-- SOURCE MATERIAL --
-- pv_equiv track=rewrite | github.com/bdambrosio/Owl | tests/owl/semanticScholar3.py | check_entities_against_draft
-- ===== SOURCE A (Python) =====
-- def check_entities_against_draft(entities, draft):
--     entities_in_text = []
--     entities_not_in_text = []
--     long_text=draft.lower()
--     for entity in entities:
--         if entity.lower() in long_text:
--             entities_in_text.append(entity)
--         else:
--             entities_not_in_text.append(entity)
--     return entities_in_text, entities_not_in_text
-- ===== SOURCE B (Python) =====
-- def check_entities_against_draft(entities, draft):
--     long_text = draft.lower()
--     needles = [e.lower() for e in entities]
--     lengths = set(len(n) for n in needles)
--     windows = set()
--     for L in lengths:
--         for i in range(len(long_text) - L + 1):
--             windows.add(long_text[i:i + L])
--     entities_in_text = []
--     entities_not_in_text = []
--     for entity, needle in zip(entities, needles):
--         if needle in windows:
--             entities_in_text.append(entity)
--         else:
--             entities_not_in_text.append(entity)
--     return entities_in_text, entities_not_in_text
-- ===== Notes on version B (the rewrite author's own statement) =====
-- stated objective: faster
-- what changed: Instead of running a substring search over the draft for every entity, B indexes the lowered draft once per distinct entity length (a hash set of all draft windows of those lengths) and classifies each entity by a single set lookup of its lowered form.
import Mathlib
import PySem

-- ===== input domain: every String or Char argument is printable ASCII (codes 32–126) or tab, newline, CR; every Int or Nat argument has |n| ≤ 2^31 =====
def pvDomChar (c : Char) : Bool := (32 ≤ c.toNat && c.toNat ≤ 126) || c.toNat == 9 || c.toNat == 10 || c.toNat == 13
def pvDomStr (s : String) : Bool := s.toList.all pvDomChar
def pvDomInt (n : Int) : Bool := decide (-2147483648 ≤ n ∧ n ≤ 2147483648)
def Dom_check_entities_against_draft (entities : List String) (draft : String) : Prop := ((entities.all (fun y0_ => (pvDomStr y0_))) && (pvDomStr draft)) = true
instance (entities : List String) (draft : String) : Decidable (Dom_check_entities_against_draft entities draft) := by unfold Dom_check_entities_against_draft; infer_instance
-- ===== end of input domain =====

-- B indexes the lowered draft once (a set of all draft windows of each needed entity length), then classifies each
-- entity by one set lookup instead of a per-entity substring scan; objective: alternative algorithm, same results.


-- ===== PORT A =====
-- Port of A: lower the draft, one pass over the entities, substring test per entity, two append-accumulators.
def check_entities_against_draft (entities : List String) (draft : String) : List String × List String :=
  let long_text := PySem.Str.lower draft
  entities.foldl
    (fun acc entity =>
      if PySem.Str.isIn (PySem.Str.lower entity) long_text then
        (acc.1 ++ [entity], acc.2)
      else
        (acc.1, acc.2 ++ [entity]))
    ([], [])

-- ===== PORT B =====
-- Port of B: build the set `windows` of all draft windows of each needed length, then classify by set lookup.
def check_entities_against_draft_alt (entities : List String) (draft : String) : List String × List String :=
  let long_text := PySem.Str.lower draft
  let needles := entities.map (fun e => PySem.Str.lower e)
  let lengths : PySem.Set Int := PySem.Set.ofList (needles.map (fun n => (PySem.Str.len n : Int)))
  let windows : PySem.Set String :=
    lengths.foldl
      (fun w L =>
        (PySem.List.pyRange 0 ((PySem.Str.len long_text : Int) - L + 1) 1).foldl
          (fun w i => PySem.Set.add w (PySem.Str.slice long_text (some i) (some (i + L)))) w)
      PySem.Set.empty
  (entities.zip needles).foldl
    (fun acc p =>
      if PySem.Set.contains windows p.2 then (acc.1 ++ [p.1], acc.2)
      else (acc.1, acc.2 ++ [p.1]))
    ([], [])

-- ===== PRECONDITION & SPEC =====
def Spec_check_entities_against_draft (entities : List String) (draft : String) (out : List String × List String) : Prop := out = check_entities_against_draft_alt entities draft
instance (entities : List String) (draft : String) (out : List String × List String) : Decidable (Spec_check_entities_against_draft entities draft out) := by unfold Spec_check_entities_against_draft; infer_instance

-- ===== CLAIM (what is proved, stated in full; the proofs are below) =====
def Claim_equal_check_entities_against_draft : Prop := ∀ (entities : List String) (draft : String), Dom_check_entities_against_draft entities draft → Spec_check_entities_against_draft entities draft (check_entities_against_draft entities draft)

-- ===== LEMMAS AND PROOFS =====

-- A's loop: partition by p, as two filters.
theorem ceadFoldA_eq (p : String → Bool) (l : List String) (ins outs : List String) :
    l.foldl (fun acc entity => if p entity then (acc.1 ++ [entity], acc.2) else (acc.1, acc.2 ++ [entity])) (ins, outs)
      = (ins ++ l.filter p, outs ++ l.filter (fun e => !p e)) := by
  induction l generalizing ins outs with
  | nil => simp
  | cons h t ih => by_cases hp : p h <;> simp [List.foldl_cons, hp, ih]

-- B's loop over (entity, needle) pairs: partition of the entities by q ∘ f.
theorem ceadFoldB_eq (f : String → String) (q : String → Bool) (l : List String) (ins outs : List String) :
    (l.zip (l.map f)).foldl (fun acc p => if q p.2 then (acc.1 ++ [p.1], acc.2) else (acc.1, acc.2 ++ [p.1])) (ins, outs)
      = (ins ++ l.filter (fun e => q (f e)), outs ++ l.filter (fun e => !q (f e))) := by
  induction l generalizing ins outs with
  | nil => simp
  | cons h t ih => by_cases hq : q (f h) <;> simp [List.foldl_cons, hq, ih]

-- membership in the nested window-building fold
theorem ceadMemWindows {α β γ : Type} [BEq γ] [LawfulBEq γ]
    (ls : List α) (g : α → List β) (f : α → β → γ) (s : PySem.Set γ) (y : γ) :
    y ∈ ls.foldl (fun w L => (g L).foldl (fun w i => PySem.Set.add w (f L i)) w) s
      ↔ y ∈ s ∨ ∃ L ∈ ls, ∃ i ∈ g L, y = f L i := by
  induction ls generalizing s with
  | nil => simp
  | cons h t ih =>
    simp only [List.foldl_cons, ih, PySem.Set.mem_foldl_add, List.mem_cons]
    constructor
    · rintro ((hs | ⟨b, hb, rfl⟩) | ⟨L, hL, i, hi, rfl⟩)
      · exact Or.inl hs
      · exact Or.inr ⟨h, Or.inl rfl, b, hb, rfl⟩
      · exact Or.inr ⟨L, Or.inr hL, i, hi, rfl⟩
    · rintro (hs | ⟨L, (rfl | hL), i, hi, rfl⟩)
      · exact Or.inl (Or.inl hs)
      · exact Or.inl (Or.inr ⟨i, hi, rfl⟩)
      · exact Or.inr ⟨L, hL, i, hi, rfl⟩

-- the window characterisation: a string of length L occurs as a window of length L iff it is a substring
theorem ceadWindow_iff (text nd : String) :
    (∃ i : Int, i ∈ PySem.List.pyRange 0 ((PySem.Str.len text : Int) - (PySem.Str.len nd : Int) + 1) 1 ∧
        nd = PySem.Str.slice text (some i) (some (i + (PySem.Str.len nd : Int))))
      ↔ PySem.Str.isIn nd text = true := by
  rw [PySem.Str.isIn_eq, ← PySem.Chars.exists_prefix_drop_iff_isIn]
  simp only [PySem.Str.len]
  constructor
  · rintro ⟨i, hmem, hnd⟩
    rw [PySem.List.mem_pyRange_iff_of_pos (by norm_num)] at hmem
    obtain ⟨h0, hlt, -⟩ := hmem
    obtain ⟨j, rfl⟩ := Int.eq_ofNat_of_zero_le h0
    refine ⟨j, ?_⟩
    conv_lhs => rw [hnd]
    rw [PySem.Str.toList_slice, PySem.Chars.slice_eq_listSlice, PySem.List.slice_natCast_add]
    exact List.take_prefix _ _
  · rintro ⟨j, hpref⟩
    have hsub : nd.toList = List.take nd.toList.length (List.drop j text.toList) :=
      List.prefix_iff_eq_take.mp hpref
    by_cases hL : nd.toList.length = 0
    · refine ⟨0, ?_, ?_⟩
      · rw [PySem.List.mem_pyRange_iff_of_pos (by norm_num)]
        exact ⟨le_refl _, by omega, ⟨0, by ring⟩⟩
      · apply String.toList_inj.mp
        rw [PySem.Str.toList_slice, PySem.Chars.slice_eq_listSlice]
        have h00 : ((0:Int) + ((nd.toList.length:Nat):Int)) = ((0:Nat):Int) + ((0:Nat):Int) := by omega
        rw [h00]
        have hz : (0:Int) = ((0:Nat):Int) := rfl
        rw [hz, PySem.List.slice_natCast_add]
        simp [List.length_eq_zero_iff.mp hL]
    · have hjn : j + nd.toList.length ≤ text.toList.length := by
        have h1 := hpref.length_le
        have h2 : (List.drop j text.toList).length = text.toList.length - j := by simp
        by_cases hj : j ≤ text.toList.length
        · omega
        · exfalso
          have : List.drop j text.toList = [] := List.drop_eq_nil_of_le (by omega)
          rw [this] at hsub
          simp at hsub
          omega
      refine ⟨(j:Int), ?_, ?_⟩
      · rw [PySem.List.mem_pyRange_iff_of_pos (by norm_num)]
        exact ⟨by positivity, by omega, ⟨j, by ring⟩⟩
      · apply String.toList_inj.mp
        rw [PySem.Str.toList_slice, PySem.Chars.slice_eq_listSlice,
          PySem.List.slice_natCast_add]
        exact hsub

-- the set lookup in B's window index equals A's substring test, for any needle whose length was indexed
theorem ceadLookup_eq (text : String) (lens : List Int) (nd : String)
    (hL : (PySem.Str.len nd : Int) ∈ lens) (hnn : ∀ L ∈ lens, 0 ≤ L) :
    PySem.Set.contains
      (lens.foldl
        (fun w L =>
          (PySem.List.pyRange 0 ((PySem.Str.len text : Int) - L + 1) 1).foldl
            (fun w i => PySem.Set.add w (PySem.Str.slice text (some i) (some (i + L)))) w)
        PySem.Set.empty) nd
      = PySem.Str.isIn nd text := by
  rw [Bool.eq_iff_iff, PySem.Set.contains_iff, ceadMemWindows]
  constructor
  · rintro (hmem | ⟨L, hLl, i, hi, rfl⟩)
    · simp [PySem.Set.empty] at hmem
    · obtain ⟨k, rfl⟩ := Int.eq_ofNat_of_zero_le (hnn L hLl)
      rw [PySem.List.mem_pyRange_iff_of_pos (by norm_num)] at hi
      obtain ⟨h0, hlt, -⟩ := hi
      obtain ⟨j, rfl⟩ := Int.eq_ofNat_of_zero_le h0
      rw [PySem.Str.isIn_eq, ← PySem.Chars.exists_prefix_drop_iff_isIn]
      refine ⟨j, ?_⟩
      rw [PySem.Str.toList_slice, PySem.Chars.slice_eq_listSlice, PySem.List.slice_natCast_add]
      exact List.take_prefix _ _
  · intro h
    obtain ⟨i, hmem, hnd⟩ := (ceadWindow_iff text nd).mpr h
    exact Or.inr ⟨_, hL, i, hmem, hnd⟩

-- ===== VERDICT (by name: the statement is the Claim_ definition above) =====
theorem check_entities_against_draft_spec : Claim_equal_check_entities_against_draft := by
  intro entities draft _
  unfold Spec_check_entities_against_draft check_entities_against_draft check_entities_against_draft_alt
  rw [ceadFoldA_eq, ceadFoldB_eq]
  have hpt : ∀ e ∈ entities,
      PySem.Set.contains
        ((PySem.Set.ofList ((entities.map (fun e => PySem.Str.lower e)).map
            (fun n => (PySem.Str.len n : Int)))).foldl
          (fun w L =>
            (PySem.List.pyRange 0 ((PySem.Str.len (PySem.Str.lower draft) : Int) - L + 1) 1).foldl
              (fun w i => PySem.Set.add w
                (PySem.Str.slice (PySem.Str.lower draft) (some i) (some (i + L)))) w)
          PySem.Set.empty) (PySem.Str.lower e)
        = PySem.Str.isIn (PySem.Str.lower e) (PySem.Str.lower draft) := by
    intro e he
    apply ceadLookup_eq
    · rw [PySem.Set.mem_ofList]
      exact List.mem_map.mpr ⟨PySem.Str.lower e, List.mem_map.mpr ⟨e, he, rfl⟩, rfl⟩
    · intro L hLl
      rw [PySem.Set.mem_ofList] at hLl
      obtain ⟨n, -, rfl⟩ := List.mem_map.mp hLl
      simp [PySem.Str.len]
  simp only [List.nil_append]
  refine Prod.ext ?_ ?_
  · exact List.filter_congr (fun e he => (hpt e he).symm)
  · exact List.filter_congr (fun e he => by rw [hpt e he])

-- EXERCISE --
In the material above, find the line containing "-- ===== LEMMAS" and the line containing "theorem ceadFoldA_eq (p", then write out exactly those two lines and every line between them, and nothing more.

-- ANSWER SECTION --
-- ===== LEMMAS AND PROOFS =====

-- A's loop: partition by p, as two filters.
theorem ceadFoldA_eq (p : String → Bool) (l : List String) (ins outs : List String) :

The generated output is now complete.